Category: Durham House

Mrs Mitcheson Came

My three-times great-grandfather was a merchant, not known for being overly emotional. His personal notebook was filled with financial sums, with only one page of personal comments. Those notes included the date his two-year-old grand-daughter died, the dates of birth of two other grandchildren and a short sentence, “Mrs. Mitcheson Came, June 8, 1850.”1 For Stanley Bagg to make a note of that visit, it must have been a special day indeed.

“Mrs. Mitcheson” was Stanley’s son’s mother-in-law, Mary Frances (or Fanny) Mitcheson, from Philadelphia. She had probably come to Montreal to be present at the birth of another grandchild, Katharine Sophia Bagg, born a month later.

Stanley wrote nothing more about this visit, but I like to imagine what might have taken place. He had been a widower since his wife’s death 15 years earlier, but he probably he had a servant to keep the house tidy and cook for the occasion. In addition, son Stanley Clark Bagg and daughter-in-law Catharine Mitcheson Bagg lived nearby, so they probably helped with the arrangements. 

By 1850, Stanley had retired from a long career as a timber merchant and general merchant, and his health was failing. He lived in a two-storey home, called Durham House, on Saint Lawrence Street in what was then the outskirts of Montreal.
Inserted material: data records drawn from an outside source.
-- pv_equiv track=rewrite | github.com/YichaoOU/HemTools | bin/crispressoPooled_PE_edit_frequency.py | PE_indel_sub
-- ===== SOURCE A (Python) =====
-- def PE_indel_sub(aligned_read,aligned_ref,gRNA_pos_in_ref,gRNA,RTT,cas9_cut):
-- 	# aligned_read="GTGAAGCCAGC-ACCTCAATTCCTGCCTCCTCAGAAGAGAGAATTTGACCAA"
-- 	# aligned_ref ="GTGAAGCCAGCAACCTCA-TTCCTGCCAGCTCAGAAGAGAGAATTTGACCAA"
-- 	# ref=          "GTGAAGCCAGCAACCTCATTCCTGCCAGCTCAGAAGAGAGAATTTGACCAA"
-- 	# gRNA="AGCAACCTCATTCCTGCCAG"
-- 	# RTT="CTCCTCAGA"
-- 	# cas9_cut=-3
-- 	# aim to get aligned gRNA , aligned RTT, and gRNA_cut_in_aligned
--
-- 	aligned_gRNA=[]
-- 	aligned_RTT=[]
-- 	gRNA_cut_in_aligned=-1
--
-- 	# make sure gRNA is found in ref
-- 	# try:
-- 		# gRNA_pos_in_ref=ref.index(gRNA) # 0-index
-- 		# to speed up, let user input the index
-- 		# and doing the check outside this function
-- 	# except:
-- 		# print
--
-- 	aligned_pos=0
-- 	ref_pos=-1
--
-- 	gRNA_end_in_ref = gRNA_pos_in_ref+len(gRNA) # 1-index
-- 	gRNA_cut_in_ref = gRNA_end_in_ref+cas9_cut # 1-index
-- 	gRNA_cut_in_ref_flag = True
-- 	for i in range(len(aligned_ref)):
-- 		if aligned_ref[i]=="-":
-- 			aligned_gRNA.append("-")
-- 		else:
-- 			ref_pos+=1
-- 			if gRNA_end_in_ref>ref_pos>=gRNA_pos_in_ref:
-- 				aligned_gRNA.append(aligned_ref[i])
-- 				if ref_pos==gRNA_cut_in_ref and gRNA_cut_in_ref_flag:
-- 					gRNA_cut_in_ref_flag=False
-- 					gRNA_cut_in_aligned=i
-- 			else:
-- 				aligned_gRNA.append("-")
-- 	# print (gRNA_cut_in_aligned)
-- 	is_indel=False
-- 	is_sub=False # first mismatch
-- 	if "-" in [aligned_gRNA[gRNA_cut_in_aligned-1],aligned_gRNA[gRNA_cut_in_aligned],aligned_read[gRNA_cut_in_aligned-1],aligned_read[gRNA_cut_in_aligned]]:
-- 		is_indel=True
--
-- 	if not is_indel: # check sub
-- 		for i in range(len(RTT)):
-- 			read_base = aligned_read[gRNA_cut_in_aligned+i]
-- 			ref_base = aligned_ref[gRNA_cut_in_aligned+i]
-- 			RTT_base = RTT[i]
-- 			if ref_base!=RTT_base: # first mismatch, if not the RTT base, this mutation is not caused by PE
-- 				if read_base==RTT_base:
-- 					is_sub=True
-- 					# print (read_base,ref_base,RTT_base,i)
-- 				break
-- 	return is_indel,is_sub,gRNA_cut_in_aligned,''.join(aligned_gRNA)
-- ===== SOURCE B (Python) =====
-- def PE_indel_sub(aligned_read, aligned_ref, gRNA_pos_in_ref, gRNA, RTT, cas9_cut):
--     gRNA_end_in_ref = gRNA_pos_in_ref + len(gRNA)
--     gRNA_cut_in_ref = gRNA_end_in_ref + cas9_cut
--     # alignment column of each reference position (index table)
--     ref_to_aligned = [i for i, ch in enumerate(aligned_ref) if ch != "-"]
--     gRNA_cut_in_aligned = -1
--     if gRNA_pos_in_ref <= gRNA_cut_in_ref < gRNA_end_in_ref and 0 <= gRNA_cut_in_ref < len(ref_to_aligned):
--         gRNA_cut_in_aligned = ref_to_aligned[gRNA_cut_in_ref]
--     lo = max(gRNA_pos_in_ref, 0)
--     hi = max(gRNA_end_in_ref, 0)
--     cols = set(ref_to_aligned[lo:hi])
--     aligned_gRNA = "".join(ch if i in cols else "-" for i, ch in enumerate(aligned_ref))
--     c = gRNA_cut_in_aligned
--     near = (aligned_gRNA[c - 1], aligned_gRNA[c], aligned_read[c - 1], aligned_read[c])
--     is_indel = "-" in near
--     is_sub = False
--     if not is_indel:
--         for i, rb in enumerate(RTT):
--             if aligned_ref[c + i] != rb:
--                 is_sub = aligned_read[c + i] == rb
--                 break
--     return is_indel, is_sub, gRNA_cut_in_aligned, aligned_gRNA
-- ===== Notes on version B (the rewrite author's own statement) =====
-- stated objective: alternative
-- what changed: A's single stateful scan (running ref position, cut-found flag) is replaced by an index table ref_to_aligned mapping each reference position to its alignment column: the cut column becomes one guarded table lookup and the aligned gRNA a per-column membership map against a set built from a slice of the table; the indel/substitution detection block is kept.
import Mathlib
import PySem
Perhaps he entertained his guests in the drawing room, where they could have sat on the sofa or the mahogany chairs, and perhaps he told Fanny about the portraits (probably of himself, his deceased wife and his father) that hung on the walls.2

Fanny (MacGregor) Mitcheson

Perhaps he and his visitor discussed the weather, or the recent birth of Queen Victoria’s seventh child. Fanny was an American by choice (born Mary Frances MacGregor, she had immigrated to the United States from Scotland as a young woman) and Stanley was an American by birth (born in Massachusetts, he came to Canada as a child,) so maybe they talked about the recent California Gold Rush.

Stanley’s son and daughter-in-law probably attended this gathering. Another possible guest was Mary (Mitcheson) Clark, Stanley’s deceased wife’s mother. She also lived nearby, in a house called Clark Cottage. Mary, a widow, would have been age 74 at the time.

Mary Clark and Fanny Mitcheson were also related by marriage: Mary’s brother was Fanny’s husband, Robert Mitcheson.

I do not know whether Robert accompanied his wife to Durham House, or even if he came to Montreal. If he didn’t, someone else must have travelled with her. She certainly would not have come from Philadelphia to Montreal by herself.

Durham House

Long-distance travel in 19th-century North America was time-consuming, complicated and uncomfortable. Thankfully, transportation was improving, especially after the first North American railroad started operating in 1826.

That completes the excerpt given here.